Go through the entries one line at a time, and gather every line that has the word "only".

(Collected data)

§ §

-- pv_equiv track=rewrite | github.com/minyez/mykit | mykit/vasp/incar.py | _get_para_tags_from_nproc
-- ===== SOURCE A (Python) =====
-- def _get_para_tags_from_nproc(nproc):
--     '''Get the value of parallelization related tags from number of processors.
--
--     The returned dict will include two keys, KPAR and NPAR, if ``nproc`` is not prime.
--     Their product equals ``nproc``. NPAR will be no smaller than KPAR.
--     Otherwise, i.e. ``nproc`` is prime, an empty dict will be returned.
--
--     Args:
--         nproc (int): number of processors to use
--
--     Returns:
--         dict
--     '''
--     from math import sqrt
--     assert isinstance(nproc, int)
--     assert nproc > 0
--     _paratags = {}
--     if nproc > 1:
--         _kpar = int(sqrt(nproc))
--         while _kpar > 1:
--             if nproc%_kpar == 0:
--                 _paratags.update({"KPAR": _kpar, "NPAR": int(nproc/_kpar)})
--                 break
--             _kpar -= 1
--     return _paratags
-- ===== SOURCE B (Python) =====
-- def _get_para_tags_from_nproc(nproc):
--     '''Same KPAR/NPAR pair, found by an ascending divisor scan instead of a descending one.'''
--     from math import sqrt
--     assert isinstance(nproc, int)
--     assert nproc > 0
--     limit = int(sqrt(nproc))
--     best = None
--     for i in range(2, limit + 1):
--         if nproc % i == 0:
--             best = i
--     if best is None:
--         return {}
--     return {"KPAR": best, "NPAR": int(nproc / best)}
-- ===== Notes on version B (the rewrite author's own statement) =====
-- stated objective: alternative
-- what changed: A scans divisors descending from int(sqrt(nproc)) with an early break; B scans ascending over range(2, limit+1) keeping the last divisor found in a running variable and renders the pair after the loop.
import Mathlib
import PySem

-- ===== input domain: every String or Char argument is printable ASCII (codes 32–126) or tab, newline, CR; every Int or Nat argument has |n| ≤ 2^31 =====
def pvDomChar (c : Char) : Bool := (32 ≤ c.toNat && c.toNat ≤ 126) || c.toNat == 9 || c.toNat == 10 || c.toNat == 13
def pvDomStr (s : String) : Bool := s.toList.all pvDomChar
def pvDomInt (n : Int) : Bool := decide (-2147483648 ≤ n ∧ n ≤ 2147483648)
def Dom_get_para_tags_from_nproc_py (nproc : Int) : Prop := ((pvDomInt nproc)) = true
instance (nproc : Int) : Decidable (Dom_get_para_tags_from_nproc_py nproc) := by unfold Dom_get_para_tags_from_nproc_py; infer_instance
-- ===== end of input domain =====

-- B replaces A's descending scan with an early break by an ascending scan keeping the last
-- divisor found (same result, a different decomposition; no speed claim).
-- On the domain |nproc| ≤ 2^31, Python's int(sqrt(nproc)) equals Nat.sqrt (the float sqrt is
-- correctly rounded and cannot cross an integer at this magnitude) and int(nproc/k) for a
-- positive divisor k equals exact integer division; both ports use these exact forms.

-- ===== PORT A =====
-- the while loop, recursing on _kpar (as a Nat); while _kpar > 1: …; _kpar -= 1
def pvALoop (nproc : Int) : Nat → List (String × Int)
  | 0 => []
  | 1 => []
  | (k+2) => if nproc % ((k : Int) + 2) = 0 then
      [("KPAR", (k : Int) + 2), ("NPAR", nproc / ((k : Int) + 2))]
    else pvALoop nproc (k+1)

def get_para_tags_from_nproc_py (nproc : Int) : List (String × Int) :=
  if nproc > 1 then pvALoop nproc nproc.toNat.sqrt else []

-- ===== PORT B =====
-- ascending for-loop over range(2, limit+1) keeping the last divisor seen in `best`
def pvBBest (nproc limit : Int) : Option Int :=
  (PySem.List.pyRange 2 (limit + 1) 1).foldl
    (fun best i => if nproc % i = 0 then some i else best) none

def get_para_tags_from_nproc_py_alt (nproc : Int) : List (String × Int) :=
  let limit : Int := (nproc.toNat.sqrt : Int)
  match pvBBest nproc limit with
  | none => []
  | some b => [("KPAR", b), ("NPAR", nproc / b)]

-- ===== PRECONDITION & SPEC =====
-- A asserts nproc > 0 (AssertionError otherwise); exactly those inputs are excluded.
def Pre_get_para_tags_from_nproc_py (nproc : Int) : Prop := 0 < nproc
instance (nproc : Int) : Decidable (Pre_get_para_tags_from_nproc_py nproc) := by unfold Pre_get_para_tags_from_nproc_py; infer_instance
def pvWitness_get_para_tags_from_nproc_py : Int := 12

def Spec_get_para_tags_from_nproc_py (nproc : Int) (out : List (String × Int)) : Prop := out = get_para_tags_from_nproc_py_alt nproc
instance (nproc : Int) (out : List (String × Int)) : Decidable (Spec_get_para_tags_from_nproc_py nproc out) := by unfold Spec_get_para_tags_from_nproc_py; infer_instance

-- ===== CLAIM (what is proved, stated in full; the proofs are below) =====
def Claim_equal_get_para_tags_from_nproc_py : Prop := ∀ (nproc : Int), Dom_get_para_tags_from_nproc_py nproc → Pre_get_para_tags_from_nproc_py nproc → Spec_get_para_tags_from_nproc_py nproc (get_para_tags_from_nproc_py nproc)

-- ===== LEMMAS AND PROOFS =====

-- A's descending first-hit scan from k equals rendering the last divisor of B's ascending
-- fold over range(2, k+1) (the largest divisor in [2,k] either way).
theorem pvALoop_eq_best (nproc : Int) (k : Nat) :
    pvALoop nproc k = (match pvBBest nproc (k : Int) with
      | none => []
      | some b => [("KPAR", b), ("NPAR", nproc / b)]) := by
  induction k with
  | zero => simp [pvALoop, pvBBest, PySem.List.pyRange_one_eq_nil]
  | succ k ih =>
    match k with
    | 0 => simp [pvALoop, pvBBest, PySem.List.pyRange_one_eq_nil]
    | k+1 =>
      have hsplit : PySem.List.pyRange 2 (((k : Int) + 2) + 1) 1
          = PySem.List.pyRange 2 ((k : Int) + 2) 1 ++ [(k : Int) + 2] :=
        PySem.List.pyRange_one_succ_right (by omega)
      have hcast : ((k + 2 : Nat) : Int) = (k : Int) + 2 := by push_cast; ring
      rw [pvALoop]
      unfold pvBBest
      rw [hcast, hsplit, List.foldl_append]
      simp only [List.foldl]
      by_cases h : nproc % ((k : Int) + 2) = 0
      · simp [h]
      · simp only [if_neg h]
        have := ih
        unfold pvBBest at this
        have hcast1 : ((k + 1 : Nat) : Int) = (k : Int) + 1 := by push_cast; ring
        rw [hcast1] at this
        exact this

theorem get_para_tags_from_nproc_py_spec : Claim_equal_get_para_tags_from_nproc_py := by
  intro nproc _ hpre
  show _ = _
  unfold get_para_tags_from_nproc_py get_para_tags_from_nproc_py_alt
  by_cases h : nproc > 1
  · simp only [if_pos h]
    exact pvALoop_eq_best nproc nproc.toNat.sqrt
  · -- nproc = 1: sqrt 1 = 1, range(2, 2) is empty, both sides []
    have h1 : nproc = 1 := by unfold Pre_get_para_tags_from_nproc_py at hpre; omega
    subst h1
    decide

§ §

## ANSWER TO THE PROBLEM
      simp only [List.foldl]
      · simp only [if_neg h]
  · simp only [if_pos h]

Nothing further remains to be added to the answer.